Segment Start: Input material

-- pv_equiv track=rewrite | github.com/AnDangQuoc/my-thesis | utils/dataset.py | get_mask_file
-- ===== SOURCE A (Python) =====
-- def get_mask_file(fileName):
--     tmp = fileName.split('_')
--     tmp[-1] = '004.npy'
--
--     result = ''
--
--     for i in range(len(tmp)):
--         result = result + tmp[i]
--         if i < (len(tmp)-1):
--             result = result + '_'
--     return result
-- ===== SOURCE B (Python) =====
-- def get_mask_file(fileName):
--     head, sep, _tail = fileName.rpartition('_')
--     return head + sep + '004.npy'
-- ===== Notes on version B (the rewrite author's own statement) =====
-- stated objective: simpler
-- what changed: Replaces split-into-all-segments plus an index-driven rejoin loop with a single rpartition at the last underscore and one concatenation.
import Mathlib
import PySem

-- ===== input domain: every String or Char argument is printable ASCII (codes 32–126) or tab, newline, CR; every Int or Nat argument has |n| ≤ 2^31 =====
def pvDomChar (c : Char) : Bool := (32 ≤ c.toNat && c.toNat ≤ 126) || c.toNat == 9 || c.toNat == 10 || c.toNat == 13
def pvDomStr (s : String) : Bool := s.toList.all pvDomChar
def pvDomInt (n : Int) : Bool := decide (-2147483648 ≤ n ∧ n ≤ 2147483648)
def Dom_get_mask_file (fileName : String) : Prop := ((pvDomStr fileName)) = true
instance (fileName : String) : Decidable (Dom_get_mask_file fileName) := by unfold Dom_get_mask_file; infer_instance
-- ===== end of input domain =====

-- B replaces A's split-into-all-segments plus index-driven rejoin loop by a single
-- rpartition at the last underscore and one concatenation; return values are proved equal.

-- ===== PORT A =====
def get_mask_file (fileName : String) : String :=
  -- tmp = fileName.split('_')
  let tmp := PySem.Chars.splitOn fileName.toList ['_']
  -- tmp[-1] = '004.npy'  (split always yields a nonempty list, so -1 is its last slot)
  let tmp2 := tmp.dropLast ++ ["004.npy".toList]
  -- result = ''; for i in range(len(tmp)): result += tmp[i]; if i < len(tmp)-1: result += '_'
  let result := (PySem.List.pyRange 0 (PySem.List.len tmp2)).foldl
      (fun r i =>
        let r2 := r ++ PySem.List.pyGetD tmp2 i []
        if i < PySem.List.len tmp2 - 1 then r2 ++ ['_'] else r2) []
  String.ofList result

-- ===== PORT B =====
-- Hand port of fileName.rpartition('_') restricted to what B uses: 'head + sep' of the
-- rpartition, i.e. the prefix of the string up to and including the LAST '_' (none when
-- there is no '_', where rpartition returns ('', '', fileName) and head+sep = '').
-- Exact for this single-character separator: structural recursion keeping the prefix of
-- the last occurrence found in the remainder.
def pyRPartHead : List Char → Option (List Char)
  | [] => none
  | c :: rest =>
    match pyRPartHead rest with
    | some p => some (c :: p)
    | none => if c = '_' then some [c] else none

def get_mask_file_alt (fileName : String) : String :=
  -- head, sep, _tail = fileName.rpartition('_'); return head + sep + '004.npy'
  String.ofList (((pyRPartHead fileName.toList).getD []) ++ "004.npy".toList)

-- ===== PRECONDITION & SPEC =====
def Spec_get_mask_file (fileName : String) (out : String) : Prop := out = get_mask_file_alt fileName
instance (fileName : String) (out : String) : Decidable (Spec_get_mask_file fileName out) := by unfold Spec_get_mask_file; infer_instance

-- ===== CLAIM (what is proved, stated in full; the proofs are below) =====
def Claim_equal_get_mask_file : Prop := ∀ (fileName : String), Dom_get_mask_file fileName → Spec_get_mask_file fileName (get_mask_file fileName)

-- ===== LEMMAS AND PROOFS =====

-- Reference form of split('_'): structural recursion on the characters.
def mySplit : List Char → List (List Char)
  | [] => [[]]
  | c :: rest => if c = '_' then [] :: mySplit rest else (mySplit rest).modifyHead (c :: ·)

theorem mySplit_ne_nil (cs : List Char) : mySplit cs ≠ [] := by
  induction cs with
  | nil => simp [mySplit]
  | cons c rest ih =>
    simp only [mySplit]
    split
    · simp
    · cases h : mySplit rest with
      | nil => exact absurd h ih
      | cons a t => simp

theorem modifyHead_id {α : Type} (l : List α) : List.modifyHead (fun x : α => x) l = l := by
  cases l <;> rfl

theorem splitOn_go_eq (fuel : Nat) (l cur : List Char) (acc : List (List Char))
    (h : l.length ≤ fuel) :
    PySem.Chars.splitOn.go ['_'] fuel l cur acc
      = acc.reverse ++ (mySplit l).modifyHead (cur.reverse ++ ·) := by
  induction fuel generalizing l cur acc with
  | zero =>
    have : l = [] := List.length_eq_zero_iff.mp (Nat.le_zero.mp h)
    subst this
    simp [PySem.Chars.splitOn.go, mySplit]
  | succ f ih =>
    cases l with
    | nil => simp [PySem.Chars.splitOn.go, mySplit]
    | cons c rest =>
      simp only [PySem.Chars.splitOn.go]
      by_cases hc : c = '_'
      · subst hc
        rw [if_pos (by simp [List.isPrefixOf])]
        rw [ih _ _ _ (by simpa using Nat.le_of_succ_le_succ h)]
        simp [mySplit, modifyHead_id]
      · rw [if_neg (by simp [List.isPrefixOf]; exact fun h => absurd h.symm hc)]
        rw [ih _ _ _ (by simpa using Nat.le_of_succ_le_succ h)]
        simp only [mySplit, if_neg hc, List.modifyHead_modifyHead]
        congr 1
        cases hm : mySplit rest with
        | nil => exact absurd hm (mySplit_ne_nil rest)
        | cons a t => simp [Function.comp]

theorem splitOn_eq_mySplit (cs : List Char) :
    PySem.Chars.splitOn cs ['_'] = mySplit cs := by
  rw [PySem.Chars.splitOn, splitOn_go_eq _ _ _ _ (Nat.le_succ _)]
  cases h : mySplit cs with
  | nil => exact absurd h (mySplit_ne_nil cs)
  | cons a t => simp

theorem intercalate_cons_cons (a b : List Char) (t : List (List Char)) :
    ['_'].intercalate (a :: b :: t) = a ++ '_' :: ['_'].intercalate (b :: t) := by
  simp [List.intercalate, List.intersperse]

theorem intercalate_append_singleton (x : List Char) :
    ∀ (l : List (List Char)), l ≠ [] →
      ['_'].intercalate (l ++ [x]) = ['_'].intercalate l ++ '_' :: x := by
  intro l
  induction l with
  | nil => intro h; exact absurd rfl h
  | cons a t ih =>
    intro _
    cases t with
    | nil => simp [List.intercalate]
    | cons b u =>
      have h2 := ih (by simp)
      simp only [List.cons_append] at h2 ⊢
      rw [intercalate_cons_cons a b (u ++ [x]), h2, intercalate_cons_cons a b u]
      simp

theorem intercalate_cons_prepend (c : Char) (x : List Char) (t : List (List Char)) (ht : t ≠ []) :
    ['_'].intercalate ((c :: x) :: t) = c :: ['_'].intercalate (x :: t) := by
  cases t with
  | nil => exact absurd rfl ht
  | cons y v =>
    rw [intercalate_cons_cons, intercalate_cons_cons]
    simp

-- The index loop of A is an intercalation with '_'.
theorem loop_eq_intercalate (tmp : List (List Char)) :
    (PySem.List.pyRange 0 (PySem.List.len tmp)).foldl
      (fun r i =>
        let r2 := r ++ PySem.List.pyGetD tmp i []
        if i < PySem.List.len tmp - 1 then r2 ++ ['_'] else r2) []
      = List.intercalate ['_'] tmp := by
  suffices h : ∀ k : Nat, k ≤ tmp.length →
      (PySem.List.pyRange 0 (k : Int)).foldl
        (fun r i =>
          let r2 := r ++ PySem.List.pyGetD tmp i []
          if i < PySem.List.len tmp - 1 then r2 ++ ['_'] else r2) []
        = List.intercalate ['_'] (tmp.take k)
          ++ (if k < tmp.length ∧ 0 < k then ['_'] else []) by
    have := h tmp.length le_rfl
    simpa [PySem.List.len] using this
  intro k hk
  induction k with
  | zero => simp [PySem.List.pyRange, List.intercalate]
  | succ k ih =>
    have hklt : k < tmp.length := hk
    have h1 : ((k + 1 : Nat) : Int) = (k : Int) + 1 := by push_cast; ring
    rw [h1, PySem.List.pyRange_one_append 0 k (k + 1) (by positivity) (by omega),
        List.foldl_append, ih (by omega),
        PySem.List.pyRange_one_cons (by omega)]
    have hemp : PySem.List.pyRange ((k : Int) + 1) ((k : Int) + 1) = [] := by
      simp [PySem.List.pyRange]
    rw [hemp]
    have hget : PySem.List.pyGetD tmp (k : Int) [] = tmp[k] := by
      rw [PySem.List.pyGetD_natCast]
      simp [hklt]
    simp only [List.foldl_cons, List.foldl_nil, hget, PySem.List.len]
    rw [List.take_succ_eq_append_getElem hklt]
    have hmid : ['_'].intercalate (tmp.take k ++ [tmp[k]])
        = ['_'].intercalate (tmp.take k) ++ (if 0 < k then ['_'] else []) ++ tmp[k] := by
      rcases Nat.eq_zero_or_pos k with h0 | h0
      · subst h0
        simp [List.intercalate]
      · rw [if_pos h0,
            intercalate_append_singleton _ _ (by
              intro h
              rcases List.take_eq_nil_iff.mp h with h' | h'
              · omega
              · subst h'; simp at hklt)]
        simp
    have hif : (if k < tmp.length ∧ 0 < k then ['_'] else ([] : List Char))
        = (if 0 < k then ['_'] else []) := by
      simp [hklt]
    rw [hif, hmid]
    by_cases hlast : k + 1 < tmp.length
    · rw [if_pos (show (k : Int) < (tmp.length : Int) - 1 by omega),
          if_pos (show k + 1 < tmp.length ∧ 0 < k + 1 from ⟨hlast, Nat.succ_pos k⟩)]
    · rw [if_neg (show ¬ (k : Int) < (tmp.length : Int) - 1 by omega),
          if_neg (show ¬ (k + 1 < tmp.length ∧ 0 < k + 1) by omega)]
      simp [List.append_assoc]

theorem rpart_none_iff (cs : List Char) :
    pyRPartHead cs = none ↔ (mySplit cs).length = 1 := by
  induction cs with
  | nil => simp [pyRPartHead, mySplit]
  | cons c rest ih =>
    by_cases hc : c = '_'
    · subst hc
      simp only [pyRPartHead, mySplit]
      constructor
      · intro h; exfalso; cases hp : pyRPartHead rest <;> simp [hp] at h
      · intro h; exfalso; simp at h; exact mySplit_ne_nil rest h
    · simp only [pyRPartHead, mySplit, if_neg hc]
      cases hp : pyRPartHead rest with
      | none =>
        simp only [hp, true_iff] at ih
        simp [List.length_modifyHead, ih]
      | some p =>
        have hne : (mySplit rest).length ≠ 1 := by
          intro h; rw [← ih] at h; rw [hp] at h; exact Option.some_ne_none _ h
        simp [List.length_modifyHead, hne]

-- Core: A's "replace last piece then rejoin" equals B's "prefix through last '_' plus mask".
theorem key (cs : List Char) (mask : List Char) :
    List.intercalate ['_'] ((mySplit cs).dropLast ++ [mask])
      = ((pyRPartHead cs).getD []) ++ mask := by
  induction cs with
  | nil => simp [mySplit, pyRPartHead, List.intercalate]
  | cons c rest ih =>
    by_cases hc : c = '_'
    · subst hc
      have hm : mySplit rest ≠ [] := mySplit_ne_nil rest
      have hms : mySplit ('_' :: rest) = [] :: mySplit rest := by simp [mySplit]
      have hrp : pyRPartHead ('_' :: rest) = some ('_' :: (pyRPartHead rest).getD []) := by
        simp only [pyRPartHead]
        cases hp : pyRPartHead rest <;> simp
      rw [hms, hrp]
      rw [List.dropLast_cons_of_ne_nil (by simp [hm])]
      cases hd : (mySplit rest).dropLast ++ [mask] with
      | nil => simp at hd
      | cons a t =>
        have hstep : List.intercalate ['_'] ([] :: a :: t)
            = '_' :: List.intercalate ['_'] (a :: t) := by
          simpa using intercalate_cons_cons [] a t
        rw [List.cons_append, hd, hstep, ← hd, ih]
        simp
    · simp only [mySplit, if_neg hc, pyRPartHead]
      cases hp : pyRPartHead rest with
      | none =>
        have h1 : (mySplit rest).length = 1 := (rpart_none_iff rest).mp hp
        obtain ⟨a, ha⟩ := List.length_eq_one_iff.mp h1
        rw [ha]
        simp [List.intercalate]
      | some p =>
        cases hms : mySplit rest with
        | nil => exact absurd hms (mySplit_ne_nil rest)
        | cons a t =>
          cases t with
          | nil =>
            have h1 : pyRPartHead rest = none := (rpart_none_iff rest).mpr (by simp [hms])
            rw [hp] at h1
            simp at h1
          | cons b u =>
            rw [hms] at ih
            have hdl : (a :: b :: u).dropLast = a :: (b :: u).dropLast :=
              List.dropLast_cons_of_ne_nil (by simp)
            rw [List.modifyHead_cons, List.dropLast_cons_of_ne_nil (by simp),
                List.cons_append,
                intercalate_cons_prepend c a ((b :: u).dropLast ++ [mask]) (by simp),
                ← List.cons_append, ← hdl, ih, hp]
            simp

-- ===== VERDICT (by name: the statement is the Claim_ definition above) =====
theorem get_mask_file_spec : Claim_equal_get_mask_file := by
  intro fileName _
  show get_mask_file fileName = get_mask_file_alt fileName
  simp only [get_mask_file, get_mask_file_alt, splitOn_eq_mySplit]
  rw [loop_eq_intercalate, key]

Segment End: Input material

▶ Your objective:
Go through the entries above, and wherever a line holds the word "hget", copy that line.

▶ Completed exercise:
    have hget : PySem.List.pyGetD tmp (k : Int) [] = tmp[k] := by
    simp only [List.foldl_cons, List.foldl_nil, hget, PySem.List.len]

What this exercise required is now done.